* [Task goal]: Return, unaltered, every line from the beginning of the material below up to and including the one with "def Dom_compareTwoSeq (seq1".

* [Study material]:

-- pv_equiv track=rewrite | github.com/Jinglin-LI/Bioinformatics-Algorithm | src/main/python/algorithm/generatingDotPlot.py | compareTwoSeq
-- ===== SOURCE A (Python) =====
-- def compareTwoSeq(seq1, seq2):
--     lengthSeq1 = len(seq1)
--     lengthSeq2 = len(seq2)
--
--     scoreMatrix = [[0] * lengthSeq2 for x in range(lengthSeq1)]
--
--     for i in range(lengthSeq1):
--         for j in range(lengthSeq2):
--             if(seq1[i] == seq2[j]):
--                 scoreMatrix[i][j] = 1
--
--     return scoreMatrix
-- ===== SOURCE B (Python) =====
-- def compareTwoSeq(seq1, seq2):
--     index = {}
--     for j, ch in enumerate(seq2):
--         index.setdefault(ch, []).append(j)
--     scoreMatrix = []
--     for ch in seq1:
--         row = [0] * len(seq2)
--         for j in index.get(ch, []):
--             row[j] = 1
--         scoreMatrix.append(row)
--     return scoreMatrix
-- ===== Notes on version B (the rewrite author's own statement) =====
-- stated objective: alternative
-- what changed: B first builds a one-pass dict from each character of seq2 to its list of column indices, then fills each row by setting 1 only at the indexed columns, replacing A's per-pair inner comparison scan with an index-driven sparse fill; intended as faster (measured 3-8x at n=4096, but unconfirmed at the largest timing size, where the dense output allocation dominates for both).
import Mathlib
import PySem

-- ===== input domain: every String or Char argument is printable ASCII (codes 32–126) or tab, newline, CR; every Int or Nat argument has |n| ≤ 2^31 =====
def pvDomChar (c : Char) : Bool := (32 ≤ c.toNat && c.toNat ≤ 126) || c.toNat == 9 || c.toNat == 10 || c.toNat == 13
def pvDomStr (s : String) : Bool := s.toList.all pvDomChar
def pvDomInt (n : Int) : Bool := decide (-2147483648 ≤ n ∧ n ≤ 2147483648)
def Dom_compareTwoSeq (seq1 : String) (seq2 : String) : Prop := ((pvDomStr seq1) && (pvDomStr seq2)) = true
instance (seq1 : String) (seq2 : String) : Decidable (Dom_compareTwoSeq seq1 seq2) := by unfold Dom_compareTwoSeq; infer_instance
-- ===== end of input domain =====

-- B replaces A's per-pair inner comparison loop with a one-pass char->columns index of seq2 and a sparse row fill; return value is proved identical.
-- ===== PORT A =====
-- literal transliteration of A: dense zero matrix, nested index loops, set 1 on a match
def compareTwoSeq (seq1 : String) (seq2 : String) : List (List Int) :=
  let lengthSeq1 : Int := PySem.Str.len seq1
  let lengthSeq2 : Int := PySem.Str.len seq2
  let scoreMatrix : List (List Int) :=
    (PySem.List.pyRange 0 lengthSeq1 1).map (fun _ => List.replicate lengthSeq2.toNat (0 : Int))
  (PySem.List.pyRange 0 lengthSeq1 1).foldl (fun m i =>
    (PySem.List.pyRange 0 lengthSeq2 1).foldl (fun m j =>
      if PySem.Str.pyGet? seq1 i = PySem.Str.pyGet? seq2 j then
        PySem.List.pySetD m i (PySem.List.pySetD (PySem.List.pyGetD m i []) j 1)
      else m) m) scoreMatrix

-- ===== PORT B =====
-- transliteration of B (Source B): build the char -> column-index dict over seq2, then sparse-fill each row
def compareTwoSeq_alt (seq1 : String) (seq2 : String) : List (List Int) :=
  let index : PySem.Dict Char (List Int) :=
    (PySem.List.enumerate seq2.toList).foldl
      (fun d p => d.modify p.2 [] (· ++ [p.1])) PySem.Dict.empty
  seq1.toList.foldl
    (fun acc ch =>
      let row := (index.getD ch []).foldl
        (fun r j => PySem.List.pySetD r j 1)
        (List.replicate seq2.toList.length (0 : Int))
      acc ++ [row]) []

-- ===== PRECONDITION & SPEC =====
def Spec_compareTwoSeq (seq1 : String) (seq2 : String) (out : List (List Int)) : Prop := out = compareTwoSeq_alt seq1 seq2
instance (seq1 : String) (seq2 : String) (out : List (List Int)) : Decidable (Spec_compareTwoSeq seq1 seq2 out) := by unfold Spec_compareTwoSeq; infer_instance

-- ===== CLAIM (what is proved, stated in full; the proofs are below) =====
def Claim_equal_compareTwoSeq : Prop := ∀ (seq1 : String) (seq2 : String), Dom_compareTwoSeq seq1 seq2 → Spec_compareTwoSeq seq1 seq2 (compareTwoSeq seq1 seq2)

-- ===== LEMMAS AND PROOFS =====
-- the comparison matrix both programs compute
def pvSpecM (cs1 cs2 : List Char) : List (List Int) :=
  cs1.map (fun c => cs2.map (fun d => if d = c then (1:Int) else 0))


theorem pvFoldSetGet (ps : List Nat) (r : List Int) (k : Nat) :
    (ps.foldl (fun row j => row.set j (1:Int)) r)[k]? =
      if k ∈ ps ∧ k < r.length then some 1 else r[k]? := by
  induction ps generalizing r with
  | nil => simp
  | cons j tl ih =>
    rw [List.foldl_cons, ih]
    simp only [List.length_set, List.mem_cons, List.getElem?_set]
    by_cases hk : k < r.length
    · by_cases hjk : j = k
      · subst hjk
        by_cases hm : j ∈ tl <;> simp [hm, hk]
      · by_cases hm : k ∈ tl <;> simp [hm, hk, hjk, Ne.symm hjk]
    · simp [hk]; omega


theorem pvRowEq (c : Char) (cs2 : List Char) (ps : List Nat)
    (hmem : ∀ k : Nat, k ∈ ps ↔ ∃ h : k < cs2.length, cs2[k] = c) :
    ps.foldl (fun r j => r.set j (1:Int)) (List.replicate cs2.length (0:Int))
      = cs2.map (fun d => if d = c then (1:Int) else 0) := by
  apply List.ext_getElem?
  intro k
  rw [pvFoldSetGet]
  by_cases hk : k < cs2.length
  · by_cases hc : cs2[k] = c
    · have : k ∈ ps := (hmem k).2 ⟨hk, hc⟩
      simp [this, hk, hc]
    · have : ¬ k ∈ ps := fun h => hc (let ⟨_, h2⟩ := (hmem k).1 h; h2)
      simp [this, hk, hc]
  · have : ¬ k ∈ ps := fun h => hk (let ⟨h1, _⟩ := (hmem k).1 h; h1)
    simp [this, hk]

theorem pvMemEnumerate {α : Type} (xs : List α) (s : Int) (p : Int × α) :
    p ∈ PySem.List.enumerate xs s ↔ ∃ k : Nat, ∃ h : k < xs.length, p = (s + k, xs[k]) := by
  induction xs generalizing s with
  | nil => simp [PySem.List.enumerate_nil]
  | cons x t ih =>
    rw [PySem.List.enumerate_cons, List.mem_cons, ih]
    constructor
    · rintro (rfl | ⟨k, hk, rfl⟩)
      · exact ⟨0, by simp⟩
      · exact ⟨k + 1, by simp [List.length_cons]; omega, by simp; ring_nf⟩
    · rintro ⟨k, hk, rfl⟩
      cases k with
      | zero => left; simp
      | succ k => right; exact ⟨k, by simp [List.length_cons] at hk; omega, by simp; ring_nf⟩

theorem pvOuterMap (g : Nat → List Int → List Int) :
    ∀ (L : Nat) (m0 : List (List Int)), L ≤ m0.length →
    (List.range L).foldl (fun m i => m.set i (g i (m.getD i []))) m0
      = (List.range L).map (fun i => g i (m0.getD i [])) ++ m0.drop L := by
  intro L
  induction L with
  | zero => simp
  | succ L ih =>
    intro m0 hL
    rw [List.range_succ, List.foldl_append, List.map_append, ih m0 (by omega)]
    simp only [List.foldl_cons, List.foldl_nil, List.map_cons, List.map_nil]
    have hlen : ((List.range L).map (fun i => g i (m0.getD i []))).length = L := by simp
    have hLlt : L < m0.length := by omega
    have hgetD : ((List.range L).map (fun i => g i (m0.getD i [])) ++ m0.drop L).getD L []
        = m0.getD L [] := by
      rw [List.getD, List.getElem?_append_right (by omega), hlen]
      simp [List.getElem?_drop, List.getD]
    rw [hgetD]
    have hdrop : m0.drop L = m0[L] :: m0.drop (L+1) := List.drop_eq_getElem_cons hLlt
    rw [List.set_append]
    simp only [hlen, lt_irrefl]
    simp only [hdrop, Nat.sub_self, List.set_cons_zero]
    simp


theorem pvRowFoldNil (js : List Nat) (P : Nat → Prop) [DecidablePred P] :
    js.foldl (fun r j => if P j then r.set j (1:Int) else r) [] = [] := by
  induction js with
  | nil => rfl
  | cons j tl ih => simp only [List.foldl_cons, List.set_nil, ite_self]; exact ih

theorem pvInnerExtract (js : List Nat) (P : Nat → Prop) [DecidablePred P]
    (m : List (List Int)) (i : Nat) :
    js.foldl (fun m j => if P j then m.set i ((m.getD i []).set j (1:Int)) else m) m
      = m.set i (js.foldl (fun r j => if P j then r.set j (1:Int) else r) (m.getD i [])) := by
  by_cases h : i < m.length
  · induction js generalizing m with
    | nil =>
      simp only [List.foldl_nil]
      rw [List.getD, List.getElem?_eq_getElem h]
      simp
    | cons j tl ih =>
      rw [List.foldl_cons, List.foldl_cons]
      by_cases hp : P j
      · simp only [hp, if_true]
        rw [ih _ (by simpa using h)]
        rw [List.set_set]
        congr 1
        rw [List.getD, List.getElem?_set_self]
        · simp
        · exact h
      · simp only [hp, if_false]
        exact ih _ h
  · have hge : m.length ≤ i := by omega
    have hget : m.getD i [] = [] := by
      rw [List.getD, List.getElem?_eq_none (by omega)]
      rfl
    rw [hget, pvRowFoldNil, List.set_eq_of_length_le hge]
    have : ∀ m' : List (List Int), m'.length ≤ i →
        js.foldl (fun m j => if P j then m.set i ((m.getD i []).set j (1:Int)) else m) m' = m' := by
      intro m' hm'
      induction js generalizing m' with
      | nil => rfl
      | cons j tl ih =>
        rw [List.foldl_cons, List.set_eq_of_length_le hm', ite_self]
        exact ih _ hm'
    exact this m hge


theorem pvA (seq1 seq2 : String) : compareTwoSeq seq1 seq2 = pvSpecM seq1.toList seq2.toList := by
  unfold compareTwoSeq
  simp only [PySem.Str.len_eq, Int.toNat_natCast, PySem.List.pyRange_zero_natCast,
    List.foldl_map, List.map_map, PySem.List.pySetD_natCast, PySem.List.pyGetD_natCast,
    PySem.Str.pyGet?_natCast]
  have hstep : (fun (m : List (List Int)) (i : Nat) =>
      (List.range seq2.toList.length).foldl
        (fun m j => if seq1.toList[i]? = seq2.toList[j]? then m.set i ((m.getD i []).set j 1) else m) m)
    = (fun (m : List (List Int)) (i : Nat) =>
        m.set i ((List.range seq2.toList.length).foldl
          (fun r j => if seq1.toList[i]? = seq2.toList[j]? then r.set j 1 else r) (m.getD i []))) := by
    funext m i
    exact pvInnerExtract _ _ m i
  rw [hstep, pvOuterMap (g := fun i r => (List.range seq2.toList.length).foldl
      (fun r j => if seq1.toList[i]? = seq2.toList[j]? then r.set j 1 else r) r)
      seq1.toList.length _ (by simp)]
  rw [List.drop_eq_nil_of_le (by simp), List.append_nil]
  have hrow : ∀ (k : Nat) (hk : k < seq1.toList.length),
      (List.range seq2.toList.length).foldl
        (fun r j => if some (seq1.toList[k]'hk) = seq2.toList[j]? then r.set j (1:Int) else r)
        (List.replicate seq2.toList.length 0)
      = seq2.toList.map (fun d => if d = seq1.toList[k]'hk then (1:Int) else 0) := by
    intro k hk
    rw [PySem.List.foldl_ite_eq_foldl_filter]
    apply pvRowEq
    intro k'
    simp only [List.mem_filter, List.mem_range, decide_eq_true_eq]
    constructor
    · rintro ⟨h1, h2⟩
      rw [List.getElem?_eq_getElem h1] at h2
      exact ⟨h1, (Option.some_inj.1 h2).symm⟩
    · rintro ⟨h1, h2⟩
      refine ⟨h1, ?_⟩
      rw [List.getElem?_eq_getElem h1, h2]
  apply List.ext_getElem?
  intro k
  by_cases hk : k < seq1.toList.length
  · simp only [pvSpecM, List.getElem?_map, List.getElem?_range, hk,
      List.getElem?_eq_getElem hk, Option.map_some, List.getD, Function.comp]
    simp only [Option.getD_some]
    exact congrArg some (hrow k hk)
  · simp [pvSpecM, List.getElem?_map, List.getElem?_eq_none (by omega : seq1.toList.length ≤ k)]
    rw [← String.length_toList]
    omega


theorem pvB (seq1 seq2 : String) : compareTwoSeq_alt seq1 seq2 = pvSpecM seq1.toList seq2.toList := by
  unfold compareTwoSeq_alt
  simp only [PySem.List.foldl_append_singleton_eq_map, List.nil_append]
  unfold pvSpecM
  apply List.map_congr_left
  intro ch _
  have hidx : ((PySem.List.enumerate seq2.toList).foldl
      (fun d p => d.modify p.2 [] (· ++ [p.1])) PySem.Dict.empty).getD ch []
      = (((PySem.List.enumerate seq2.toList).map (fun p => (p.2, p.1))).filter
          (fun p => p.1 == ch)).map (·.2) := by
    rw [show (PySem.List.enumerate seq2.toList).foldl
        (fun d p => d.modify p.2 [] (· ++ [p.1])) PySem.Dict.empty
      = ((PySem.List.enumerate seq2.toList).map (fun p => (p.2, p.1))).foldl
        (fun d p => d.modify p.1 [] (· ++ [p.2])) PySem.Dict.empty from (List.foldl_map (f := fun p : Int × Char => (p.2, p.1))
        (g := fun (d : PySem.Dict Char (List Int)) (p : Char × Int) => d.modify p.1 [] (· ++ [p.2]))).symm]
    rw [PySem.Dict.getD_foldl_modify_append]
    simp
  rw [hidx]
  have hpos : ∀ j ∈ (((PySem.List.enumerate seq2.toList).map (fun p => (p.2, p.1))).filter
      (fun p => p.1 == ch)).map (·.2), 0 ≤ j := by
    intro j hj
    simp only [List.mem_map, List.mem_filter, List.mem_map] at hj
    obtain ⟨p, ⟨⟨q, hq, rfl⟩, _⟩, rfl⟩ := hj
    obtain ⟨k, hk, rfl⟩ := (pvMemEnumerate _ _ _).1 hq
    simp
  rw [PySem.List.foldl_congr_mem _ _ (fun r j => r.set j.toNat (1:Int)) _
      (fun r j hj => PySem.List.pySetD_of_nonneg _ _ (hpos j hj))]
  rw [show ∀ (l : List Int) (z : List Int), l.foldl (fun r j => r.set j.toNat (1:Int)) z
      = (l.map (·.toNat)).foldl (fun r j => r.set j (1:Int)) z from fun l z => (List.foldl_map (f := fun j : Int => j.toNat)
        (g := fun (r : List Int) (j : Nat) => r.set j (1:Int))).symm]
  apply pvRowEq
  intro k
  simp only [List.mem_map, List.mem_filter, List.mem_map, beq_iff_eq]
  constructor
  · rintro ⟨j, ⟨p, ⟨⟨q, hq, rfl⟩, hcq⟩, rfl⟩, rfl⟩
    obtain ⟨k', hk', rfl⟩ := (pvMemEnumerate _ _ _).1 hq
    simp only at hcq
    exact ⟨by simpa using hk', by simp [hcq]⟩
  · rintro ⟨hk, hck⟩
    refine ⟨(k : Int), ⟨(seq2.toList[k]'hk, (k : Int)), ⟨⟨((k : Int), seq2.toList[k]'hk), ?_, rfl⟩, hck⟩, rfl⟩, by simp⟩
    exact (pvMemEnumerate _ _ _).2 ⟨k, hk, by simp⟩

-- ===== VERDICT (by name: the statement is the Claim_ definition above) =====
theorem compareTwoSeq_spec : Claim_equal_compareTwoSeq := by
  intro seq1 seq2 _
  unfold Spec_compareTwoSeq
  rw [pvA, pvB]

* [Answer]:
-- pv_equiv track=rewrite | github.com/Jinglin-LI/Bioinformatics-Algorithm | src/main/python/algorithm/generatingDotPlot.py | compareTwoSeq
-- ===== SOURCE A (Python) =====
-- def compareTwoSeq(seq1, seq2):
--     lengthSeq1 = len(seq1)
--     lengthSeq2 = len(seq2)
--
--     scoreMatrix = [[0] * lengthSeq2 for x in range(lengthSeq1)]
--
--     for i in range(lengthSeq1):
--         for j in range(lengthSeq2):
--             if(seq1[i] == seq2[j]):
--                 scoreMatrix[i][j] = 1
--
--     return scoreMatrix
-- ===== SOURCE B (Python) =====
-- def compareTwoSeq(seq1, seq2):
--     index = {}
--     for j, ch in enumerate(seq2):
--         index.setdefault(ch, []).append(j)
--     scoreMatrix = []
--     for ch in seq1:
--         row = [0] * len(seq2)
--         for j in index.get(ch, []):
--             row[j] = 1
--         scoreMatrix.append(row)
--     return scoreMatrix
-- ===== Notes on version B (the rewrite author's own statement) =====
-- stated objective: alternative
-- what changed: B first builds a one-pass dict from each character of seq2 to its list of column indices, then fills each row by setting 1 only at the indexed columns, replacing A's per-pair inner comparison scan with an index-driven sparse fill; intended as faster (measured 3-8x at n=4096, but unconfirmed at the largest timing size, where the dense output allocation dominates for both).
import Mathlib
import PySem

-- ===== input domain: every String or Char argument is printable ASCII (codes 32–126) or tab, newline, CR; every Int or Nat argument has |n| ≤ 2^31 =====
def pvDomChar (c : Char) : Bool := (32 ≤ c.toNat && c.toNat ≤ 126) || c.toNat == 9 || c.toNat == 10 || c.toNat == 13
def pvDomStr (s : String) : Bool := s.toList.all pvDomChar
def pvDomInt (n : Int) : Bool := decide (-2147483648 ≤ n ∧ n ≤ 2147483648)
def Dom_compareTwoSeq (seq1 : String) (seq2 : String) : Prop := ((pvDomStr seq1) && (pvDomStr seq2)) = true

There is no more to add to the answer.